Some final notes, in no particular order:
I am quite pleased with the functionality of the Atomiser, especially considering that it currently weighs in at just under 100 lines of code. I can honestly attribute the relatively small size of this module to the use of the single WALK_AST substitution macro. If this macro had not been used then we would be looking at an increase of 50% in lines of code, at least.
The fact that the Atomiser does not alter the parse tree of the program it is examining made it an ideal project to get used to working with Erlang parse_transform programs. Without support for parse_transform modules I would have had to hack at the source code of the compiler to achieve a similar result... which is not really a viable option if the addition is not accepted into the project.
Obviously in this implementation I have only added walk_ast function clauses for those AST nodes my own programs require; your mileage may vary. If you do run this module over your own code and an unknown node appears then please let me know so I can add an appropriate clause here. Likewise, please feel free to drop me a line with questions, comments, and/or (especially!) suggestions.
Update 10/4/2007:
Yariv Sadan suggested that I take a look at Recless, one of his many ongoing projects (see comments in Part 1). As Yariv did in Recless, I have removed the atoms_from_ast function by rolling the gathering of atoms into the walk_ast function. It saves five lines of code, but more importantly it saves one pass through the top level of the AST. (The down side is that you can no longer expect the Atomiser to validate atoms before the appropriate module attribute is encountered, but I have no problem with that.)

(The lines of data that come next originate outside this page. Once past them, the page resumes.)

theorem contrib_eq (s array : List Int) (c0 : Int) :
    (PySem.List.pyRange 0 (array.length : Int) 1).foldl
      (fun c i => isSubsetInner s array i c (PySem.List.pyRange 0 (s.length : Int) 1)) c0 =
      c0 + perSub array (array.length : Int) s := by
  by_cases hm : 0 < (s.length : Int)
  swap
  · have hs : s = [] := List.eq_nil_of_length_eq_zero (by omega)
    subst hs
    have hfix : ∀ (l : List Int) (c : Int),
        l.foldl (fun c i => isSubsetInner [] array i c (PySem.List.pyRange 0 (([] : List Int).length : Int) 1)) c = c := by
      intro l
      induction l with
      | nil => intro c; rfl
      | cons x l ih =>
        intro c
        simp only [List.foldl_cons, List.length_nil, Nat.cast_zero]
        rw [PySem.List.pyRange_one_eq_nil (by omega)]
        exact ih c
    rw [hfix]
    simp [perSub]
  · rw [PySem.List.foldl_congr_mem _ _
      (fun c i => c +
        (if i + (s.length : Int) ≤ (array.length : Int) ∧
            (∀ j : Int, 0 ≤ j → j < (s.length : Int) →
              PySem.List.pyGetD array (i + j) 0 = PySem.List.pyGetD s j 0)
         then 1 else 0)) c0
      (by
        intro acc i hmem
        rw [PySem.List.mem_pyRange_one] at hmem
        exact inner_eq s array i s.length 0 acc le_rfl hm (by omega))]
    rw [PySem.List.foldl_add]
    congr 1
    by_cases hmn : (s.length : Int) ≤ (array.length : Int)
    · rw [PySem.List.pyRange_one_append 0 ((array.length : Int) - (s.length : Int) + 1)
        (array.length : Int) (by omega) (by omega), List.map_append, List.sum_append]
      have h2 : (((PySem.List.pyRange ((array.length : Int) - (s.length : Int) + 1) (array.length : Int) 1).map
          (fun i => if i + (s.length : Int) ≤ (array.length : Int) ∧
            (∀ j : Int, 0 ≤ j → j < (s.length : Int) →
              PySem.List.pyGetD array (i + j) 0 = PySem.List.pyGetD s j 0)
           then (1:Int) else 0)).sum) = 0 := by
        apply List.sum_eq_zero
        intro x hx
        rw [List.mem_map] at hx
        obtain ⟨i, hi, rfl⟩ := hx
        rw [PySem.List.mem_pyRange_one] at hi
        rw [if_neg]
        rintro ⟨h1, -⟩
        omega
      rw [h2, add_zero]
      rw [List.map_congr_left
        (g := fun i =>
          if PySem.List.slice array (some i) (some (i + (s.length : Int))) = s then (1:Int) else 0)
        (by
          intro i hi
          rw [PySem.List.mem_pyRange_one] at hi
          obtain ⟨a, rfl⟩ : ∃ a : Nat, i = (a : Int) := ⟨i.toNat, by omega⟩
          have hb : a + s.length ≤ array.length := by omega
          rw [if_congr (Iff.intro
            (fun hc => (match_iff_slice s array a hb).1 hc.2)
            (fun hc => ⟨by omega, (match_iff_slice s array a hb).2 hc⟩)) rfl rfl])]
      rw [perSub, if_pos ⟨hm, hmn⟩, windowsOf,
        show (fun i => if PySem.List.slice array (some i) (some (i + (s.length : Int))) = s
            then (1:Int) else 0) =
          ((fun w => if w = s then (1:Int) else 0) ∘
            (fun i => PySem.List.slice array (some i) (some (i + (s.length : Int))))) from rfl,
        ← List.map_map, sum_map_ite_eq_count]
    · have h2 : ∀ x ∈ (PySem.List.pyRange 0 (array.length : Int) 1).map
          (fun i => if i + (s.length : Int) ≤ (array.length : Int) ∧
            (∀ j : Int, 0 ≤ j → j < (s.length : Int) →
              PySem.List.pyGetD array (i + j) 0 = PySem.List.pyGetD s j 0)
           then (1:Int) else 0), x = 0 := by
        intro x hx
        rw [List.mem_map] at hx
        obtain ⟨i, hi, rfl⟩ := hx
        rw [PySem.List.mem_pyRange_one] at hi
        rw [if_neg]
        rintro ⟨h1, -⟩
        omega
      rw [List.sum_eq_zero h2, perSub, if_neg (by omega)]

theorem table_get (array : List Int) (n : Int) :
    ∀ (pre : List (List Int)) (seen : List Int)
      (t : PySem.Dict Int (PySem.Dict (List Int) Int)),
    (∀ m', t.get? m' = if 0 < m' ∧ m' ≤ n ∧ m' ∈ seen
            then some (isSubsetWinCounter array m' n) else none) →
    ∀ m', (pre.foldl
        (fun t s =>
          if 0 < (s.length : Int) ∧ (s.length : Int) ≤ n ∧ ¬ (t.contains (s.length : Int) = true) then
            t.insert (s.length : Int) (isSubsetWinCounter array (s.length : Int) n)
          else t) t).get? m' =
      if 0 < m' ∧ m' ≤ n ∧ (m' ∈ seen ∨ m' ∈ pre.map (fun s => (s.length : Int)))
      then some (isSubsetWinCounter array m' n) else none := by
  intro pre
  induction pre with
  | nil =>
    intro seen t ht m'
    simp only [List.foldl_nil]
    rw [ht m']
    refine if_congr (Iff.intro ?_ ?_) rfl rfl
    · rintro ⟨a, b, c⟩; exact ⟨a, b, Or.inl c⟩
    · rintro ⟨a, b, c | c⟩
      · exact ⟨a, b, c⟩
      · simp at c
  | cons s0 rest ih =>
    intro seen t ht m'
    simp only [List.foldl_cons]
    have ht' : ∀ m', ((if 0 < (s0.length : Int) ∧ (s0.length : Int) ≤ n ∧
          ¬ (t.contains (s0.length : Int) = true) then
            t.insert (s0.length : Int) (isSubsetWinCounter array (s0.length : Int) n)
          else t).get? m') =
        if 0 < m' ∧ m' ≤ n ∧ m' ∈ ((s0.length : Int) :: seen)
        then some (isSubsetWinCounter array m' n) else none := by
      intro m'
      by_cases hc : 0 < (s0.length : Int) ∧ (s0.length : Int) ≤ n ∧
          ¬ (t.contains (s0.length : Int) = true)
      · rw [if_pos hc, PySem.Dict.get?_insert]
        by_cases he : m' = (s0.length : Int)
        · subst he
          rw [if_pos rfl, if_pos ⟨hc.1, hc.2.1, List.mem_cons_self⟩]
        · rw [if_neg he, ht m']
          refine if_congr (Iff.intro ?_ ?_) rfl rfl
          · rintro ⟨a, b, c⟩; exact ⟨a, b, List.mem_cons_of_mem _ c⟩
          · rintro ⟨a, b, c⟩
            rcases List.mem_cons.1 c with rfl | c2
            · exact absurd rfl he
            · exact ⟨a, b, c2⟩
      · rw [if_neg hc, ht m']
        refine if_congr (Iff.intro ?_ ?_) rfl rfl
        · rintro ⟨a, b, c⟩; exact ⟨a, b, List.mem_cons_of_mem _ c⟩
        · rintro ⟨a, b, c⟩
          rcases List.mem_cons.1 c with he | c2
          · refine ⟨a, b, ?_⟩
            have hcont : t.contains (s0.length : Int) = true := by
              by_contra hnc
              exact hc ⟨he ▸ a, he ▸ b, hnc⟩
            rw [PySem.Dict.contains_eq_isSome_get?, ht (s0.length : Int)] at hcont
            by_cases hs : 0 < (s0.length : Int) ∧ (s0.length : Int) ≤ n ∧ (s0.length : Int) ∈ seen
            · rw [he]; exact hs.2.2
            · rw [if_neg hs] at hcont; simp at hcont
          · exact ⟨a, b, c2⟩
    rw [ih ((s0.length : Int) :: seen) _ ht']
    refine if_congr (Iff.intro ?_ ?_) rfl rfl
    · rintro ⟨a, b, c⟩
      refine ⟨a, b, ?_⟩
      simp only [List.mem_cons, List.map_cons] at c ⊢
      tauto
    · rintro ⟨a, b, c⟩
      refine ⟨a, b, ?_⟩
      simp only [List.mem_cons, List.map_cons] at c ⊢
      tauto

"ayrnieu" posted a link to this series on Reddit, and also mentioned the Dialyzer tool. I have just played with the Dialyzer and have only one thing to say: Use the Dialyzer on your code.
erl_syntax:subtrees may help with walking the AST. See below:
ReplyDeletetree_foldr(Fun, Acc0, Tree) ->
F = fun (Group, AccIn) ->
F = fun (Subtree, AccIn) ->
tree_foldr(Fun, AccIn, Subtree)
end,
lists:foldr(F, AccIn, Group)
end,
case erl_syntax:subtrees(Tree) of
[] ->
Fun(Tree, Acc0);
List ->
Fun(Tree, lists:foldr(F, Acc0, List))
end.
I am a little new to Erlang, so some things may be kind of off.